Выбрать главу

Да, тот или иной образ равнин помог мне в написании моей самой известной книги, но, когда слова приходили ко мне с опозданием, я в основном смотрел на обычный кустарник: куст кизильника у ограды из тусклых прутьев, окаймляющей задний двор в пригороде Мельбурна.

На протяжении большей части моей писательской жизни у меня не было собственной комнаты и даже стола, чтобы сидеть. Если в доме было тихо или моя жена и сыновья отсутствовали, я предпочитал писать на барном стуле у кухонного стола. Если это было невозможно, я брал гладильную доску в спальню жены и свою, закрывал за собой дверь и использовал покрытую тканью, неустойчивую гладильную доску в качестве стола, оставляя перед собой только пустое пространство стены, если я поднимал взгляд от пишущей машинки. Но всякий раз, когда я вспоминаю само написание текста, теперь известного как Равнины , или периоды безделья между приступами настоящего письма, я вспоминаю главным образом ничем не примечательный вид из кухонного окна со своего места рядом со скамьей.

Сам процесс письма, или даже просто попытка писать, бесчисленное количество раз приносили мне то, что я буду называть откровениями . Самые ценные из этих непрошеных бонусов приходят примерно через полчаса после того, как я сам начал писать или попытался написать. Я написал предложение о кусте кизильника в конце дня, проведенного за написанием, и, отложив страницы, я полагал, что единственный комментарий, который я мог бы написать на следующий день, будет о кажущейся несвязности тех зимних утр 1978 года между тем, что я…

смотрел и о чём писал. Но меньше чем через час я вдруг осознал значение для меня самой странной из моих книг.

«Равнины» объяснялись и интерпретировались множеством способов, и я считаю это данью богатству и сложности художественного произведения, в котором, как кто-то однажды заметил, практически нет сюжета и персонажей.

Я также рад, что «Равнины» — это книга, на которую я могу сослаться, когда мне говорят, что моя проза слишком похожа на беллетризованную автобиографию. Но вопрос, который больше всего занимает меня в каждой моей книге, — это не «Что она значит?», а «Почему я её написал?» Или, точнее, «Какую смысловую структуру она открыла в моём сознании?» Ответ почти всегда приходил мне в голову во время написания той или иной книги, но до недавнего времени я почти сорок лет не был удовлетворен различными мнимыми объяснениями существования моей самой известной книги.

Растения интересуют меня только тогда, когда я связываю их с событиями моей реальной или ментальной истории, и у меня никогда не было причин интересоваться кизильником с его тускло-зелёными листьями, невзрачными цветками и красными ягодами, образующими неприятное месиво под ногами.
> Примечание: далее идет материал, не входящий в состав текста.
-- pv_equiv track=rewrite | github.com/SturmEnte/advent-of-code | 2022/day 9/main.py | touches_knot
-- ===== SOURCE A (Python) =====
-- def touches_knot(knot, m_knot):
--     x = -1
--     y = -1
--     for _ in range(9):
--         if knot[0] + x == m_knot[0] and knot[1] + y == m_knot[1]:
--             return True
--         x += 1
--         if x == 2:
--             x = -1
--             y += 1
--     return False
-- ===== SOURCE B (Python) =====
-- def touches_knot(knot, m_knot):
--     return abs(knot[0] - m_knot[0]) <= 1 and abs(knot[1] - m_knot[1]) <= 1
-- ===== Notes on version B (the rewrite author's own statement) =====
-- stated objective: simpler
-- what changed: Replaced the 9-iteration offset-enumeration loop with a closed-form Chebyshev-distance test: both coordinate differences within 1.
import Mathlib
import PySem

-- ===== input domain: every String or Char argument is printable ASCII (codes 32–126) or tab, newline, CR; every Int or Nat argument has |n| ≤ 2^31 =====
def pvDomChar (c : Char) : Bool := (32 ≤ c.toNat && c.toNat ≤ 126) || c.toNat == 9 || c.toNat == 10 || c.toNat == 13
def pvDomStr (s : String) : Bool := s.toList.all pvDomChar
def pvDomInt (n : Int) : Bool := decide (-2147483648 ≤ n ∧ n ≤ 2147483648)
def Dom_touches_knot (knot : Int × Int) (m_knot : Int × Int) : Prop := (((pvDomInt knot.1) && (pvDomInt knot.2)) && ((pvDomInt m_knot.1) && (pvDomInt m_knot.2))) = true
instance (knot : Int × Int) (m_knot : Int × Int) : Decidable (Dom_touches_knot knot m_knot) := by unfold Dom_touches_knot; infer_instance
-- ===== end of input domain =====

-- B replaces A's 9-iteration offset-enumeration loop by a closed-form Chebyshev-distance test (simpler).

-- ===== PORT A =====
-- loop over `range(9)` carrying the mutable state (x, y), with early return True
def touchesKnotLoop (knot : Int × Int) (m_knot : Int × Int) : Nat → Int → Int → Bool
  | 0, _, _ => false
  | n + 1, x, y =>
    if knot.1 + x = m_knot.1 ∧ knot.2 + y = m_knot.2 then
      true
    else
      let x' := x + 1
      if x' = 2 then touchesKnotLoop knot m_knot n (-1) (y + 1)
      else touchesKnotLoop knot m_knot n x' y

def touches_knot (knot : Int × Int) (m_knot : Int × Int) : Bool :=
  touchesKnotLoop knot m_knot 9 (-1) (-1)

-- ===== PORT B =====
def touches_knot_alt (knot : Int × Int) (m_knot : Int × Int) : Bool :=
  (knot.1 - m_knot.1).natAbs ≤ 1 && (knot.2 - m_knot.2).natAbs ≤ 1

-- ===== PRECONDITION & SPEC =====
def Spec_touches_knot (knot : Int × Int) (m_knot : Int × Int) (out : Bool) : Prop := out = touches_knot_alt knot m_knot
instance (knot : Int × Int) (m_knot : Int × Int) (out : Bool) : Decidable (Spec_touches_knot knot m_knot out) := by unfold Spec_touches_knot; infer_instance

-- ===== CLAIM (what is proved, stated in full; the proofs are below) =====
def Claim_equal_touches_knot : Prop := ∀ (knot : Int × Int) (m_knot : Int × Int), Dom_touches_knot knot m_knot → Spec_touches_knot knot m_knot (touches_knot knot m_knot)

-- ===== LEMMAS AND PROOFS =====

-- ===== VERDICT (by name: the statement is the Claim_ definition above) =====
theorem touches_knot_spec : Claim_equal_touches_knot := by
  intro ⟨a, b⟩ ⟨c, d⟩ _
  unfold Spec_touches_knot touches_knot touches_knot_alt
  simp only [touchesKnotLoop]
  norm_num
  rw [Bool.eq_iff_iff]
  simp only [Bool.or_eq_true, Bool.and_eq_true, decide_eq_true_eq]
  omega
-- pv_equiv track=rewrite | github.com/raulpenaguiao/project-euler | problems_code/Euler02__/Euler212/Euler212.py | AreConnected
-- ===== SOURCE A (Python) =====
-- def IsInCube(P, C):
--     if not(C[0][0] <= P[0] <= C[0][0] + C[1][0]):
--         return False
--     if not(C[0][1] <= P[1] <= C[0][1] + C[1][1]):
--         return False
--     if not(C[0][2] <= P[2] <= C[0][2] + C[1][2]):
--         return False
--     return True
--
-- def CubeVertices(C):
--     ans = []
--     ans.append([C[0][0], C[0][1], C[0][2]])
--     ans.append([C[0][0] + C[1][0], C[0][1], C[0][2]])
--     ans.append([C[0][0], C[0][1] + C[1][1], C[0][2]])
--     ans.append([C[0][0] + C[1][0], C[0][1] + C[1][1], C[0][2]])
--     ans.append([C[0][0], C[0][1], C[0][2] + C[1][2]])
--     ans.append([C[0][0] + C[1][0], C[0][1], C[0][2] + C[1][2]])
--     ans.append([C[0][0], C[0][1] + C[1][1], C[0][2] + C[1][2]])
--     ans.append([C[0][0] + C[1][0], C[0][1] + C[1][1], C[0][2] + C[1][2]])
--     return ans
--
-- def AreConnected(C1, C2):
--     for P in CubeVertices(C1):
--         if IsInCube(P, C2):
--             return True
--     for P in CubeVertices(C2):
--         if IsInCube(P, C1):
--             return True
--     return False
-- ===== SOURCE B (Python) =====
-- def _corner_in(X, Y):
--     # True iff some vertex of cube X lies inside cube Y: the per-axis endpoint
--     # choices are independent, so test each axis separately.
--     return all(
--         any(Y[0][i] <= e <= Y[0][i] + Y[1][i] for e in (X[0][i], X[0][i] + X[1][i]))
--         for i in range(3)
--     )
--
-- def AreConnected(C1, C2):
--     return _corner_in(C1, C2) or _corner_in(C2, C1)
-- ===== Notes on version B (the rewrite author's own statement) =====
-- stated objective: simpler
-- what changed: Replaces the 8-vertex enumeration plus per-point cube-membership test by a per-axis factored test: for each axis, check whether one of the two endpoints lies in the other cube's interval, using independence of the axis choices.
import Mathlib
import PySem

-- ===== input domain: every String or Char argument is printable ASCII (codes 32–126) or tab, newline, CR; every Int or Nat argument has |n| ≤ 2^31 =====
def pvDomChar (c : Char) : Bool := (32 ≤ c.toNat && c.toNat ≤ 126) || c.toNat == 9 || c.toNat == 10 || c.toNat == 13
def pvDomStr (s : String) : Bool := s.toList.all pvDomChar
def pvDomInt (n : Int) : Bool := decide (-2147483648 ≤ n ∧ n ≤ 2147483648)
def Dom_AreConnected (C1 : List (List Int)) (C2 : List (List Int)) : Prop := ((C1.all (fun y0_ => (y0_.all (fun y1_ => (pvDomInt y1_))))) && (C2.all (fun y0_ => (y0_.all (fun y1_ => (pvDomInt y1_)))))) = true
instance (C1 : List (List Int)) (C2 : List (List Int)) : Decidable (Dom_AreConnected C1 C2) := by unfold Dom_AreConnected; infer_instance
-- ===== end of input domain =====

-- B replaces A's 8-vertex enumeration by a per-axis endpoint test (simpler; same comparisons factored).

-- in-range element access C[i][j]; inside Pre_AreConnected every access is in range, so this equals Python's C[i][j]
def pvIdx2 (C : List (List Int)) (i j : Nat) : Int := (C.getD i []).getD j 0

-- ===== PORT A =====
def IsInCube (P : List Int) (C : List (List Int)) : Bool :=
  if ¬ (pvIdx2 C 0 0 ≤ P.getD 0 0 ∧ P.getD 0 0 ≤ pvIdx2 C 0 0 + pvIdx2 C 1 0) then false
  else if ¬ (pvIdx2 C 0 1 ≤ P.getD 1 0 ∧ P.getD 1 0 ≤ pvIdx2 C 0 1 + pvIdx2 C 1 1) then false
  else if ¬ (pvIdx2 C 0 2 ≤ P.getD 2 0 ∧ P.getD 2 0 ≤ pvIdx2 C 0 2 + pvIdx2 C 1 2) then false
  else true

def CubeVertices (C : List (List Int)) : List (List Int) :=
  [ [pvIdx2 C 0 0, pvIdx2 C 0 1, pvIdx2 C 0 2],
    [pvIdx2 C 0 0 + pvIdx2 C 1 0, pvIdx2 C 0 1, pvIdx2 C 0 2],
    [pvIdx2 C 0 0, pvIdx2 C 0 1 + pvIdx2 C 1 1, pvIdx2 C 0 2],
    [pvIdx2 C 0 0 + pvIdx2 C 1 0, pvIdx2 C 0 1 + pvIdx2 C 1 1, pvIdx2 C 0 2],
    [pvIdx2 C 0 0, pvIdx2 C 0 1, pvIdx2 C 0 2 + pvIdx2 C 1 2],
    [pvIdx2 C 0 0 + pvIdx2 C 1 0, pvIdx2 C 0 1, pvIdx2 C 0 2 + pvIdx2 C 1 2],
    [pvIdx2 C 0 0, pvIdx2 C 0 1 + pvIdx2 C 1 1, pvIdx2 C 0 2 + pvIdx2 C 1 2],
    [pvIdx2 C 0 0 + pvIdx2 C 1 0, pvIdx2 C 0 1 + pvIdx2 C 1 1, pvIdx2 C 0 2 + pvIdx2 C 1 2] ]

def AreConnected (C1 : List (List Int)) (C2 : List (List Int)) : Bool :=
  if (CubeVertices C1).any (fun P => IsInCube P C2) then true
  else if (CubeVertices C2).any (fun P => IsInCube P C1) then true
  else false

-- ===== PORT B =====
def cornerIn (X Y : List (List Int)) : Bool :=
  (List.range 3).all (fun i =>
    [pvIdx2 X 0 i, pvIdx2 X 0 i + pvIdx2 X 1 i].any (fun e =>
      decide (pvIdx2 Y 0 i ≤ e ∧ e ≤ pvIdx2 Y 0 i + pvIdx2 Y 1 i)))

def AreConnected_alt (C1 : List (List Int)) (C2 : List (List Int)) : Bool :=
  cornerIn C1 C2 || cornerIn C2 C1

-- ===== PRECONDITION & SPEC =====
-- Pre_ excludes exactly the inputs on which A raises IndexError (a cube must have
-- a 3-entry origin row and a 3-entry size row).
def Pre_AreConnected (C1 : List (List Int)) (C2 : List (List Int)) : Prop :=
  2 ≤ C1.length ∧ 3 ≤ (C1.getD 0 []).length ∧ 3 ≤ (C1.getD 1 []).length ∧
  2 ≤ C2.length ∧ 3 ≤ (C2.getD 0 []).length ∧ 3 ≤ (C2.getD 1 []).length
instance (C1 : List (List Int)) (C2 : List (List Int)) : Decidable (Pre_AreConnected C1 C2) := by unfold Pre_AreConnected; infer_instance

def pvWitness_AreConnected : List (List Int) × List (List Int) :=
  ([[0, 0, 0], [1, 1, 1]], [[1, 0, 0], [2, 2, 2]])

def Spec_AreConnected (C1 : List (List Int)) (C2 : List (List Int)) (out : Bool) : Prop := out = AreConnected_alt C1 C2
instance (C1 : List (List Int)) (C2 : List (List Int)) (out : Bool) : Decidable (Spec_AreConnected C1 C2 out) := by unfold Spec_AreConnected; infer_instance

-- ===== CLAIM (what is proved, stated in full; the proofs are below) =====
def Claim_equal_AreConnected : Prop := ∀ (C1 : List (List Int)) (C2 : List (List Int)), Dom_AreConnected C1 C2 → Pre_AreConnected C1 C2 → Spec_AreConnected C1 C2 (AreConnected C1 C2)

-- ===== LEMMAS AND PROOFS =====

-- IsInCube as a conjunction of its three axis tests
theorem isInCube_eq (P : List Int) (C : List (List Int)) :
    IsInCube P C =
      (decide (pvIdx2 C 0 0 ≤ P.getD 0 0 ∧ P.getD 0 0 ≤ pvIdx2 C 0 0 + pvIdx2 C 1 0) &&
       decide (pvIdx2 C 0 1 ≤ P.getD 1 0 ∧ P.getD 1 0 ≤ pvIdx2 C 0 1 + pvIdx2 C 1 1) &&
       decide (pvIdx2 C 0 2 ≤ P.getD 2 0 ∧ P.getD 2 0 ≤ pvIdx2 C 0 2 + pvIdx2 C 1 2)) := by
  unfold IsInCube
  split_ifs with h1 h2 h3 <;> simp_all

-- the purely propositional core: the 8-way disjunction factors per axis
theorem eight_or_factor (a0 b0 a1 b1 a2 b2 : Bool) :
    (a0 && a1 && a2 || (b0 && a1 && a2 || (a0 && b1 && a2 || (b0 && b1 && a2 ||
     (a0 && a1 && b2 || (b0 && a1 && b2 || (a0 && b1 && b2 || b0 && b1 && b2))))))) =
    ((a0 || b0) && ((a1 || b1) && (a2 || b2))) := by
  cases a0 <;> cases b0 <;> cases a1 <;> cases b1 <;> cases a2 <;> cases b2 <;> rfl

-- the one-direction agreement: "some vertex of X lies in Y" = per-axis factored test
theorem any_vertex_eq_cornerIn (X Y : List (List Int)) :
    (CubeVertices X).any (fun P => IsInCube P Y) = cornerIn X Y := by
  simp only [CubeVertices, List.any_cons, List.any_nil, isInCube_eq,
    List.getD_cons_zero, List.getD_cons_succ, Bool.or_false, cornerIn,
    List.range_succ, List.range_zero, List.nil_append, List.cons_append,
    List.all_cons, List.all_nil, Bool.and_true]
  exact eight_or_factor _ _ _ _ _ _
-- ===== VERDICT (by name: the statement is the Claim_ definition above) =====
theorem AreConnected_spec : Claim_equal_AreConnected := by
  intro C1 C2 _ _
  unfold Spec_AreConnected AreConnected AreConnected_alt
  rw [any_vertex_eq_cornerIn, any_vertex_eq_cornerIn]
  by_cases h1 : cornerIn C1 C2 = true <;> by_cases h2 : cornerIn C2 C1 = true <;>
    simp [h1, h2]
Почему же тогда этот куст на заднем дворе постоянно, так сказать, нависал над ослепительной громадой Равнин? (И, конечно же, они заслуживают этой заглавной буквы.) Что ж, обычные красные ягоды кизильника иногда, если говорить проще, напоминали мне растение, которое было знакомо мне несколько лет в детстве, хотя с тех пор я редко его видел и так и не узнал его названия. Это растение представляло собой садовый кустарник с оранжевыми ягодами, и сейчас я пишу об экземпляре, который рос в просторном саду вокруг дома, который я представлял себе в детстве всякий раз, когда читал или слышал слова « роскошный» или «дворцовый» .

В начале романа «Тамариск Роу» кратко описывается встреча Клемента с двумя девочками постарше в саду, окружающем дом букмекера Стэна Риордана. Девочки играют в угадайку с цветными ягодами, которые в игре называются «яйцами в кустах».

Клемент уговаривает девушек позволить ему присоединиться к ним в игре, но позже они исключают его, потому что он не может понять правила.

Написав предыдущий абзац, я взглянул на текст своей первой книги. В нём девушки приглашают Клемента присоединиться к ним. Если бы я не сверился с текстом, я бы написал так .

Несколько заявлений, противоречащих опубликованному рассказу об игре с ягодами. Произошло ещё кое-что, что ещё больше запутало ситуацию.

Когда я попытался вспомнить реальный случай из собственного детства, который позже был приукрашен в художественном произведении и еще позже забыт, я не смог восстановить в памяти подробности.

То, о чём я только что рассказал, — безусловно, обычное явление для многих писателей-фантастов. Что, безусловно, необычно, так это то, что ядро или узел вымышленных образов, давно оторванный от своих реальных корней, спустя сорок или более лет оказывается зашифрованным ключом к смыслу целого художественного произведения, в котором само ядро или узел ни разу не упоминается.